**WORK REQUIRED**. Take every line from the records below that includes the word "some".

(Collected data entries)

◆ ◆ ◆ ◆ ◆ ◆ ◆

-- pv_equiv track=rewrite | github.com/nic89/CSVIGENERENIC89 | kasiski.py | getTuples
-- ===== SOURCE A (Python) =====
-- from math import sqrt
--
-- def getDivisors(n):
-- 	div = []
-- 	for i in range(2, int(sqrt(n)) + 1): ## DON"T NEED TO GO FURHTER THAN sqrt(n), NUMBER THEORY...
-- 		if n % i == 0:
-- 			div.append(i)
-- 	return div
--
-- def getTuples(l):
--     res = {}
--     freq =[]
--     count = 0
--     i = 0
--     while i < len(l): # Loop through all the list
--         elt= l[i:i+3] # Take at least 3-character length for tuples
--         long = len(elt)
--         if long == 3: #should be 3 if not means we are at the end of the list
--             for j in range(i+1,len(l)): #Find further in the list for the same pattern
--                 if l[i:i+long] == l[j:j+long]: #If match the 3-char check for more
--                     while l[i:i+long] == l[j:j+long]:
--                         long = long + 1
--                     long = long -1
--                     elt = l[i:i+long] # Now we have a tuple
--                     diff = j - i # Compute the distance
--                     freq.extend(getDivisors(diff)) #Add the divisors to the list
--                     print ("%s\ti:%s\tj:%s\tdiff:%s\t\tDivisors:%s" % (elt,i,j, diff,getDivisors(diff))) #Print information about the tuple (can be deleted)
--                     count = count +1
--                     j = j + long + 1
--             i = i + long -3 +1
--         else:
--             i = i + 1
--     return count, freq
-- ===== SOURCE B (Python) =====
-- from math import isqrt
--
--
-- def _divisors(n):
--     return [d for d in range(2, isqrt(n) + 1) if n % d == 0]
--
--
-- def _lcp(s, t):
--     m = 0
--     for a, b in zip(s, t):
--         if a != b:
--             break
--         m += 1
--     return m
--
--
-- def getTuples(l):
--     n = len(l)
--     sufs = [l[k:] for k in range(n + 1)]
--     count = 0
--     freq = []
--     i = 0
--     while i + 3 <= n:
--         long = 3
--         for j in range(i + 1, n):
--             m = _lcp(sufs[i], sufs[j])
--             if m >= long:
--                 long = m
--                 freq.extend(_divisors(j - i))
--                 count += 1
--         i += long - 2
--     return count, freq
-- ===== Notes on version B (the rewrite author's own statement) =====
-- stated objective: alternative
-- what changed: B precomputes the suffix list once and decides each candidate pair by a single lazy longest-common-prefix scan of the two suffixes, replacing A's stateful slice-compare-and-extend inner while loop that repeatedly builds and compares slices of growing length; the divisor helper becomes a filter comprehension over isqrt instead of an append loop over float sqrt.
import Mathlib
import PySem

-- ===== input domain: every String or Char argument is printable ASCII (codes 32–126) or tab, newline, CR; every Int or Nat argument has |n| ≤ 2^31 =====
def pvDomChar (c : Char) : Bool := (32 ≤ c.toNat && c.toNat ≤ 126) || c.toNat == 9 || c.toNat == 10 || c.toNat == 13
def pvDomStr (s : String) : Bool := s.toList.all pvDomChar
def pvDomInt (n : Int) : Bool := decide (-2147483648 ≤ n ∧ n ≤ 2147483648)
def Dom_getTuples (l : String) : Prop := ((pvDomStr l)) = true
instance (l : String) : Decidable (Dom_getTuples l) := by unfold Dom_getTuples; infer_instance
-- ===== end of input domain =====

-- B is a structurally different implementation of A's Kasiski tuple scan: a direct
-- longest-common-prefix scan per suffix pair replaces A's stateful slice-compare-and-extend
-- while loop (equal return values; A's diagnostic print is a side effect not modelled).

-- ===== PORT A =====

-- int(sqrt(n)) ported as Nat.sqrt: exact for the n reachable here (n = j - i ≥ 1, far below 2^52)
def pyGetDivisors (n : Int) : List Int :=
  (PySem.List.pyRange 2 ((Nat.sqrt n.toNat : Int) + 1) 1).foldl
    (fun div i => if PySem.Int.mod n i = 0 then div ++ [i] else div) []

-- the inner `while l[i:i+long] == l[j:j+long]: long = long + 1` with a totality fuel;
-- fuel cs.length + 2 always suffices (proved where it is used)
def pvWhileExtend (cs : List Char) (i j : Int) (long : Int) : Nat → Int
  | 0 => long
  | fuel + 1 =>
    if PySem.List.slice cs (some i) (some (i + long)) =
       PySem.List.slice cs (some j) (some (j + long)) then
      pvWhileExtend cs i j (long + 1) fuel
    else long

◆ ◆ ◆ ◆ ◆ ◆ ◆

**RESULT OF THIS EXERCISE**.
    if PySem.List.slice cs (some i) (some (i + long)) =
       PySem.List.slice cs (some j) (some (j + long)) then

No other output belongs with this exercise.